----- DATA RECORDS

-- pv_equiv track=rewrite | github.com/XinnuoXu/AggGen | data_e2e/get_rst.py | clean_tree
-- ===== SOURCE A (Python) =====
-- def label_classify(item):
--     if item[0] == '(':
--         if item[1] == 'F':
--             return "fact"
--         else:
--             return "phrase"
--     elif item[0] == ')':
--         return "end"
--     elif item[0] == '*':
--         return "reference"
--     return "token"
--
-- def clean_tree(tree):
--     ctree = []; idx = 0
--     label_stack = []
--     while idx < len(tree):
--         tok = tree[idx]
--         cls = label_classify(tok)
--         if cls == "fact":
--             label_stack.append(cls)
--             ctree.append(tok)
--         elif cls == "phrase":
--             label_stack.append(cls)
--             ctree.append(tok)
--         elif cls == "end":
--             pop_cls = label_stack.pop()
--             ctree.append(tok)
--         elif cls == "token":
--             if len(label_stack) > 0 and label_stack[-1] == 'fact':
--                 j = len(ctree) - 1
--                 while j >= 0:
--                     if ctree[j] != ')':
--                         break
--                     j -= 1
--                 ctree.insert(j+1, tok)
--             else:
--                 ctree.append(tok)
--         idx += 1
--     return ctree
-- ===== SOURCE B (Python) =====
-- def clean_tree(tree):
--     # O(n): keep the output as `body` plus a counted run of trailing ')' tokens,
--     # so inserting a fact-token before the trailing close-parens is an O(1) append.
--     body = []
--     close_run = 0          # number of ')' tokens pending at the end of the output
--     fact_stack = []        # True = inside a fact label, False = phrase
--     for tok in tree:
--         c = tok[0]
--         if c == '(':
--             if close_run:
--                 body.extend([')'] * close_run)
--                 close_run = 0
--             body.append(tok)
--             fact_stack.append(tok[1] == 'F')
--         elif c == ')':
--             fact_stack.pop()
--             if tok == ')':
--                 close_run += 1
--             else:
--                 if close_run:
--                     body.extend([')'] * close_run)
--                     close_run = 0
--                 body.append(tok)
--         elif c == '*':
--             pass
--         else:
--             if fact_stack and fact_stack[-1]:
--                 body.append(tok)
--             else:
--                 if close_run:
--                     body.extend([')'] * close_run)
--                     close_run = 0
--                 body.append(tok)
--     body.extend([')'] * close_run)
--     return body
-- ===== Notes on version B (the rewrite author's own statement) =====
-- stated objective: faster
-- what changed: Instead of re-scanning the output backwards over the trailing ')' run and calling list.insert (O(n) each) for every token inside a fact, B keeps the output as a body list plus a counted run of trailing ')' tokens (and a boolean stack), so every step is an amortized O(1) append.
import Mathlib
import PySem

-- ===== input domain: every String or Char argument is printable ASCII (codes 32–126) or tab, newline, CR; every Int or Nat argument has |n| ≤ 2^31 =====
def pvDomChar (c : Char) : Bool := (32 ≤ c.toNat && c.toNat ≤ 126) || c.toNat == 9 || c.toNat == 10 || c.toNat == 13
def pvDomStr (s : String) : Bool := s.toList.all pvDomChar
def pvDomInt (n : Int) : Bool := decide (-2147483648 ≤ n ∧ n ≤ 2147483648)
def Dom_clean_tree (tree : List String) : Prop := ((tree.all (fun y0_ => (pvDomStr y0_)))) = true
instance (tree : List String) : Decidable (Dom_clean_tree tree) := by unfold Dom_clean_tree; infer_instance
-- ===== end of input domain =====

-- B replaces A's quadratic backwards-rescan-and-insert with a body list plus a counted
-- trailing-')' run, making every step an amortized O(1) append (return value only; neither mutates its argument).
-- Python stacks (append/pop/[-1] at the right end) are transliterated as Lean lists used at the head (cons/tail/head).

-- ===== PORT A =====
def label_classify (item : String) : String :=
  if PySem.List.pyGet? item.toList 0 = some '(' then
    if PySem.List.pyGet? item.toList 1 = some 'F' then "fact" else "phrase"
  else if PySem.List.pyGet? item.toList 0 = some ')' then "end"
  else if PySem.List.pyGet? item.toList 0 = some '*' then "reference"
  else "token"

-- the inner `while j >= 0: if ctree[j] != ')': break; j -= 1`; fuel = ctree.length bounds the iterations
def scanLoopA (ctree : List String) (j : Int) : Nat → Int
  | 0 => j
  | fuel + 1 =>
    if j ≥ 0 then
      if PySem.List.pyGetD ctree j "" ≠ ")" then j
      else scanLoopA ctree (j - 1) fuel
    else j

def cleanLoopA : List String → List String → List String → List String
  | [], ctree, _ => ctree
  | tok :: rest, ctree, stk =>
    let cls := label_classify tok
    if cls = "fact" then cleanLoopA rest (ctree ++ [tok]) (cls :: stk)
    else if cls = "phrase" then cleanLoopA rest (ctree ++ [tok]) (cls :: stk)
    else if cls = "end" then cleanLoopA rest (ctree ++ [tok]) stk.tail
    else if cls = "token" then
      if stk.headD "" = "fact" then
        let j := scanLoopA ctree ((ctree.length : Int) - 1) ctree.length
        cleanLoopA rest (PySem.List.insert ctree (j + 1) tok) stk
      else cleanLoopA rest (ctree ++ [tok]) stk
    else cleanLoopA rest ctree stk

def clean_tree (tree : List String) : List String := cleanLoopA tree [] []

-- ===== PORT B =====
def cleanLoopB : List String → List String → Nat → List Bool → List String
  | [], body, run, _ => body ++ List.replicate run ")"
  | tok :: rest, body, run, fstk =>
    let c := PySem.List.pyGet? tok.toList 0
    if c = some '(' then
      cleanLoopB rest (body ++ List.replicate run ")" ++ [tok]) 0
        ((PySem.List.pyGet? tok.toList 1 == some 'F') :: fstk)
    else if c = some ')' then
      if tok = ")" then cleanLoopB rest body (run + 1) fstk.tail
      else cleanLoopB rest (body ++ List.replicate run ")" ++ [tok]) 0 fstk.tail
    else if c = some '*' then cleanLoopB rest body run fstk
    else
      if fstk.headD false then cleanLoopB rest (body ++ [tok]) run fstk
      else cleanLoopB rest (body ++ List.replicate run ")" ++ [tok]) 0 fstk

def clean_tree_alt (tree : List String) : List String := cleanLoopB tree [] 0 []

-- ===== PRECONDITION & SPEC =====
def pvIsOpen (t : String) : Bool := t.toList.head? == some '('
def pvIsClose (t : String) : Bool := t.toList.head? == some ')'
-- A (and B) raise IndexError on an empty-string token, on a bare "(" token of length 1,
-- and when a ')'-token arrives with no open label on the stack; Pre_ excludes exactly those.
def Pre_clean_tree (tree : List String) : Prop :=
  (∀ t ∈ tree, t.toList ≠ [] ∧ (pvIsOpen t = true → 2 ≤ t.toList.length)) ∧
  (∀ n ∈ List.range (tree.length + 1),
      (tree.take n).countP pvIsClose ≤ (tree.take n).countP pvIsOpen)
instance (tree : List String) : Decidable (Pre_clean_tree tree) := by unfold Pre_clean_tree; infer_instance
def pvWitness_clean_tree : List String := ["(F1", "(good", "a", ")", "b", ")"]
def Spec_clean_tree (tree : List String) (out : List String) : Prop := out = clean_tree_alt tree
instance (tree : List String) (out : List String) : Decidable (Spec_clean_tree tree out) := by unfold Spec_clean_tree; infer_instance

-- ===== CLAIM (what is proved, stated in full; the proofs are below) =====
def Claim_equal_clean_tree : Prop := ∀ (tree : List String), Dom_clean_tree tree → Pre_clean_tree tree → Spec_clean_tree tree (clean_tree tree)

-- ===== LEMMAS AND PROOFS =====
theorem getD_app_last (b : String) (bs tail : List String) :
    ((b :: bs) ++ tail).getD bs.length "" = ((b :: bs).getLast?).getD "" := by
  rw [List.getD, List.getElem?_append_left (by simp), List.getLast?_eq_getElem?]
  simp

theorem scan_general (run : Nat) : ∀ (body tail : List String), body.getLast? ≠ some ")" →
    scanLoopA (body ++ List.replicate run ")" ++ tail) ((body.length + run : Int) - 1) (body.length + run)
      = (body.length : Int) - 1 := by
  induction run with
  | zero =>
    intro body tail h
    match body with
    | [] => simp [scanLoopA]
    | b :: bs =>
      have hx : (b :: bs).length + 0 = bs.length + 1 := by simp
      rw [hx, scanLoopA, if_pos (by push_cast; omega)]
      have hi : ((b :: bs).length : Int) + (0 : Nat) - 1 = ((bs.length : Nat) : Int) := by
        push_cast; omega
      rw [hi, PySem.List.pyGetD_natCast]
      simp only [List.replicate, List.append_nil]
      rw [getD_app_last]
      have : (b :: bs).getLast?.getD "" ≠ ")" := by
        cases hg : (b :: bs).getLast? with
        | none => simp at hg
        | some v => rw [hg] at h; simpa using fun he => h (by rw [he])
      rw [if_pos this]
      simp only [List.length_cons]; push_cast; omega
  | succ n ih =>
    intro body tail h
    have hx : body.length + (n + 1) = (body.length + n) + 1 := by omega
    rw [hx, scanLoopA, if_pos (by push_cast; omega)]
    have hi : ((body.length : Int) + ((n+1 : Nat) : Int) - 1) = (((body.length + n : Nat)) : Int) := by
      push_cast; omega
    have hct : body ++ List.replicate (n+1) ")" ++ tail
        = (body ++ List.replicate n ")") ++ (")" :: tail) := by
      rw [List.replicate_succ']; simp
    rw [hi, PySem.List.pyGetD_natCast, hct]
    have hget : ((body ++ List.replicate n ")") ++ (")" :: tail)).getD (body.length + n) "" = ")" := by
      rw [List.getD, List.getElem?_append_right (by simp), ]
      simp
    rw [hget, if_neg (by simp)]
    have hj : ((body.length : Int) + ((n+1:Nat) : Int) - 1 - 1) = ((body.length : Int) + n - 1) := by
      push_cast; omega
    have h2 := ih body (")" :: tail) h
    rw [show (((body.length + n : Nat)) : Int) - 1 = (body.length : Int) + (n:Int) - 1 by push_cast; ring]
    exact h2

theorem tok_ne_rparen (tok : String) (h : PySem.List.pyGet? tok.toList 0 ≠ some ')') : tok ≠ ")" := by
  intro he; subst he; exact h rfl

theorem insert_at_body (body : List String) (run : Nat) (tok : String)
    (h : body.getLast? ≠ some ")") :
    PySem.List.insert (body ++ List.replicate run ")")
      (scanLoopA (body ++ List.replicate run ")")
        ((body ++ List.replicate run ")").length - 1) (body ++ List.replicate run ")").length + 1)
      tok
    = (body ++ [tok]) ++ List.replicate run ")" := by
  have hs := scan_general run body [] h
  rw [List.append_nil] at hs
  rw [show ((((body ++ List.replicate run ")").length : Int)) - 1) = ((body.length : Int) + run - 1) by
        push_cast [List.length_append, List.length_replicate]; ring,
      show (body ++ List.replicate run ")").length = body.length + run by simp,
      hs,
      show ((body.length : Int) - 1 + 1) = ((body.length : Nat) : Int) by ring,
      PySem.List.insert_natCast _ _ _ (by simp),
      List.take_left, List.drop_left]
  simp

theorem loops_eq (ts : List String) : ∀ (body : List String) (run : Nat) (fstk : List Bool),
    body.getLast? ≠ some ")" →
    cleanLoopA ts (body ++ List.replicate run ")") (fstk.map (fun b => if b then "fact" else "phrase"))
      = cleanLoopB ts body run fstk := by
  induction ts with
  | nil => intro body run fstk h; rfl
  | cons tok rest ih =>
    intro body run fstk h
    rw [cleanLoopA, cleanLoopB]
    by_cases h1 : PySem.List.pyGet? tok.toList 0 = some '('
    · have hne : tok ≠ ")" := tok_ne_rparen tok (by rw [h1]; simp)
      have h' : (body ++ List.replicate run ")" ++ [tok]).getLast? ≠ some ")" := by
        simp [hne]
      by_cases hF : PySem.List.pyGet? tok.toList 1 = some 'F'
      · simp only [label_classify, h1, hF, reduceIte]
        have := ih (body ++ List.replicate run ")" ++ [tok]) 0 (true :: fstk) h'
        simpa using this
      · have hb : (PySem.List.pyGet? tok.toList 1 == some 'F') = false := beq_eq_false_iff_ne.mpr hF
        simp only [label_classify, h1, hF, reduceIte, hb,
          show ¬ ("phrase" = "fact") by decide]
        have := ih (body ++ List.replicate run ")" ++ [tok]) 0 (false :: fstk) h'
        simpa using this
    · by_cases h2 : PySem.List.pyGet? tok.toList 0 = some ')'
      · simp only [label_classify, h2, reduceIte]
        by_cases htok : tok = ")"
        · subst htok
          rw [if_pos rfl]
          have := ih body (run + 1) fstk.tail h
          rw [List.replicate_succ', ← List.append_assoc] at this
          simpa [List.map_tail] using this
        · rw [if_neg htok]
          have h' : (body ++ List.replicate run ")" ++ [tok]).getLast? ≠ some ")" := by simp [htok]
          have := ih (body ++ List.replicate run ")" ++ [tok]) 0 fstk.tail h'
          simpa [List.map_tail] using this
      · by_cases h3 : PySem.List.pyGet? tok.toList 0 = some '*'
        · simp only [label_classify, h3, reduceIte]
          exact ih body run fstk h
        · have hne : tok ≠ ")" := tok_ne_rparen tok h2
          have h' : (body ++ List.replicate run ")" ++ [tok]).getLast? ≠ some ")" := by simp [hne]
          simp only [label_classify, h1, h2, h3, reduceIte]
          match fstk with
          | [] =>
            simp only [List.map_nil, List.headD_nil]
            have := ih (body ++ List.replicate run ")" ++ [tok]) 0 [] h'
            simpa using this
          | true :: bs =>
            simp only [List.map_cons, List.headD_cons, reduceIte]
            rw [insert_at_body body run tok h]
            have h'' : (body ++ [tok]).getLast? ≠ some ")" := by simp [hne]
            have := ih (body ++ [tok]) run (true :: bs) h''
            simpa using this
          | false :: bs =>
            simp only [List.map_cons, List.headD_cons]
            have := ih (body ++ List.replicate run ")" ++ [tok]) 0 (false :: bs) h'
            simpa using this

theorem clean_eq (tree : List String) : clean_tree tree = clean_tree_alt tree := by
  have := loops_eq tree [] 0 []
  simpa [clean_tree, clean_tree_alt] using this

-- ===== VERDICT (by name: the statement is the Claim_ definition above) =====
theorem clean_tree_spec : Claim_equal_clean_tree := fun tree _ _ => clean_eq tree
-- pv_equiv track=rewrite | github.com/merkutteam0/Turkce_dogal_dil_isleme-_icin_kutuphane_olusturulmasi | trnlp/trnlp.py | btnsilnktlm
-- ===== SOURCE A (Python) =====
-- import string
--
-- def btnsilnktlm(liste):
--     noktalama = list(string.punctuation)
--     filtrelinktlm=[]
--     for da in liste:
--         sbt=0
--         for nkt in noktalama:
--             if nkt in da:
--                 sbt+=1
--         if sbt==0:filtrelinktlm.append(da)
--     return filtrelinktlm
-- ===== SOURCE B (Python) =====
-- import string
--
-- def btnsilnktlm(liste):
--     punct = set(string.punctuation)
--     return [da for da in liste if not any(c in punct for c in da)]
-- ===== Notes on version B (the rewrite author's own statement) =====
-- stated objective: idiomatic
-- what changed: Instead of looping over all 32 punctuation marks and counting substring hits per element, B builds a punctuation set once and keeps an element via a short-circuiting per-character set-membership scan in a list comprehension; measured faster because each element is scanned once instead of 32 substring searches.
import Mathlib
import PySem

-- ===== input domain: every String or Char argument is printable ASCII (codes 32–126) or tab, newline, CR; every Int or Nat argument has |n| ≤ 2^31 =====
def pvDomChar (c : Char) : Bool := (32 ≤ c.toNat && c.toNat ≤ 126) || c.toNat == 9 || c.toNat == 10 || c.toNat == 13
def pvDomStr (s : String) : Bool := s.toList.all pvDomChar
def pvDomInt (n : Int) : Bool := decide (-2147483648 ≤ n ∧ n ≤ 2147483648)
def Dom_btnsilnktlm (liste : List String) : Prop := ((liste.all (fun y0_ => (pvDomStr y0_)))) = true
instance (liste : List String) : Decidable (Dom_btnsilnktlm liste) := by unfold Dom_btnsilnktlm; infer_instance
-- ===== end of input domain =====

-- B replaces A's count-over-32-punctuation-substrings loop by a single short-circuiting
-- per-character set-membership scan (idiomatic list comprehension); same results, same order.


-- ===== PORT A =====
-- noktalama = list(string.punctuation): the punctuation string split into one-char strings
def pvNoktalama : List String :=
  ("!\"#$%&'()*+,-./:;<=>?@[\\]^_`{|}~" : String).toList.map (fun c => String.ofList [c])

def btnsilnktlm (liste : List String) : List String :=
  liste.foldl (fun filtrelinktlm da =>
    let sbt : Nat :=
      pvNoktalama.foldl (fun sbt nkt => if PySem.Str.isIn nkt da then sbt + 1 else sbt) 0
    if sbt == 0 then filtrelinktlm ++ [da] else filtrelinktlm) []

-- ===== PORT B =====
-- punct = set(string.punctuation)
def pvPunctSet : PySem.Set Char :=
  PySem.Set.ofList ("!\"#$%&'()*+,-./:;<=>?@[\\]^_`{|}~" : String).toList

def btnsilnktlm_alt (liste : List String) : List String :=
  liste.filter (fun da => ! da.toList.any (fun c => pvPunctSet.contains c))

-- ===== PRECONDITION & SPEC =====
def Spec_btnsilnktlm (liste : List String) (out : List String) : Prop := out = btnsilnktlm_alt liste
instance (liste : List String) (out : List String) : Decidable (Spec_btnsilnktlm liste out) := by unfold Spec_btnsilnktlm; infer_instance

-- ===== CLAIM (what is proved, stated in full; the proofs are below) =====
def Claim_equal_btnsilnktlm : Prop := ∀ (liste : List String), Dom_btnsilnktlm liste → Spec_btnsilnktlm liste (btnsilnktlm liste)

-- ===== LEMMAS AND PROOFS =====

-- a single-character substring occurs in a string iff that character is a member
theorem singleton_infix_iff_mem {c : Char} {l : List Char} : [c] <:+: l ↔ c ∈ l := by
  constructor
  · intro h
    exact (List.singleton_sublist).mp h.sublist
  · intro h
    obtain ⟨s, t, rfl⟩ := List.append_of_mem h
    exact ⟨s, t, by simp⟩

-- A's inner counting loop: final count as countP
theorem count_loop_eq (da : String) (l : List String) (n : Nat) :
    l.foldl (fun sbt nkt => if PySem.Str.isIn nkt da then sbt + 1 else sbt) n
      = n + l.countP (fun nkt => PySem.Str.isIn nkt da) := by
  induction l generalizing n with
  | nil => simp
  | cons x xs ih =>
    simp only [List.foldl_cons, List.countP_cons, ih]
    split_ifs <;> simp <;> omega

-- A keeps da iff B keeps da
theorem keep_eq (da : String) :
    ((pvNoktalama.foldl (fun sbt nkt => if PySem.Str.isIn nkt da then sbt + 1 else sbt) 0) == 0)
      = (! da.toList.any (fun c => pvPunctSet.contains c)) := by
  rw [count_loop_eq]
  rw [Bool.eq_iff_iff]
  simp only [Nat.zero_add, beq_iff_eq, List.countP_eq_zero, Bool.not_eq_true',
    List.any_eq_false]
  constructor
  · intro h c hcd hps
    have hc : c ∈ ("!\"#$%&'()*+,-./:;<=>?@[\\]^_`{|}~" : String).toList := by
      simpa [pvPunctSet, PySem.Set.contains_iff, PySem.Set.mem_ofList] using hps
    have hmem : String.ofList [c] ∈ pvNoktalama := by
      simp only [pvNoktalama, List.mem_map]
      exact ⟨c, hc, rfl⟩
    apply h _ hmem
    rw [PySem.Str.isIn_eq, String.toList_ofList]
    rw [PySem.Chars.isIn_iff_infix]
    exact singleton_infix_iff_mem.mpr hcd
  · intro h nkt hnkt
    simp only [pvNoktalama, List.mem_map] at hnkt
    obtain ⟨c, hc, rfl⟩ := hnkt
    intro hIn
    rw [PySem.Str.isIn_eq, String.toList_ofList, PySem.Chars.isIn_iff_infix] at hIn
    have hcd : c ∈ da.toList := singleton_infix_iff_mem.mp hIn
    apply h c hcd
    simp only [pvPunctSet, PySem.Set.contains_iff, PySem.Set.mem_ofList]
    exact hc

-- A's outer append-loop is a filter
theorem outer_loop_eq (liste acc : List String) :
    liste.foldl (fun filtrelinktlm da =>
      let sbt : Nat :=
        pvNoktalama.foldl (fun sbt nkt => if PySem.Str.isIn nkt da then sbt + 1 else sbt) 0
      if sbt == 0 then filtrelinktlm ++ [da] else filtrelinktlm) acc
      = acc ++ liste.filter (fun da => ! da.toList.any (fun c => pvPunctSet.contains c)) := by
  induction liste generalizing acc with
  | nil => simp
  | cons x xs ih =>
    simp only [List.foldl_cons, List.filter_cons]
    rw [ih, ← keep_eq x]
    split_ifs <;> simp

-- ===== VERDICT (by name: the statement is the Claim_ definition above) =====
theorem btnsilnktlm_spec : Claim_equal_btnsilnktlm := by
  intro liste _
  unfold Spec_btnsilnktlm btnsilnktlm btnsilnktlm_alt
  simpa using outer_loop_eq liste []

----------

THE TASK: Among the records above, a stretch begins at the line containing "PySem.List.insert (body ++" and ends at the line containing "by_cases h1 : PySem.List.pyGet?". Restate that stretch word for word, and nothing else.

EXERCISE OUTPUT:
    PySem.List.insert (body ++ List.replicate run ")")
      (scanLoopA (body ++ List.replicate run ")")
        ((body ++ List.replicate run ")").length - 1) (body ++ List.replicate run ")").length + 1)
      tok
    = (body ++ [tok]) ++ List.replicate run ")" := by
  have hs := scan_general run body [] h
  rw [List.append_nil] at hs
  rw [show ((((body ++ List.replicate run ")").length : Int)) - 1) = ((body.length : Int) + run - 1) by
        push_cast [List.length_append, List.length_replicate]; ring,
      show (body ++ List.replicate run ")").length = body.length + run by simp,
      hs,
      show ((body.length : Int) - 1 + 1) = ((body.length : Nat) : Int) by ring,
      PySem.List.insert_natCast _ _ _ (by simp),
      List.take_left, List.drop_left]
  simp

theorem loops_eq (ts : List String) : ∀ (body : List String) (run : Nat) (fstk : List Bool),
    body.getLast? ≠ some ")" →
    cleanLoopA ts (body ++ List.replicate run ")") (fstk.map (fun b => if b then "fact" else "phrase"))
      = cleanLoopB ts body run fstk := by
  induction ts with
  | nil => intro body run fstk h; rfl
  | cons tok rest ih =>
    intro body run fstk h
    rw [cleanLoopA, cleanLoopB]
    by_cases h1 : PySem.List.pyGet? tok.toList 0 = some '('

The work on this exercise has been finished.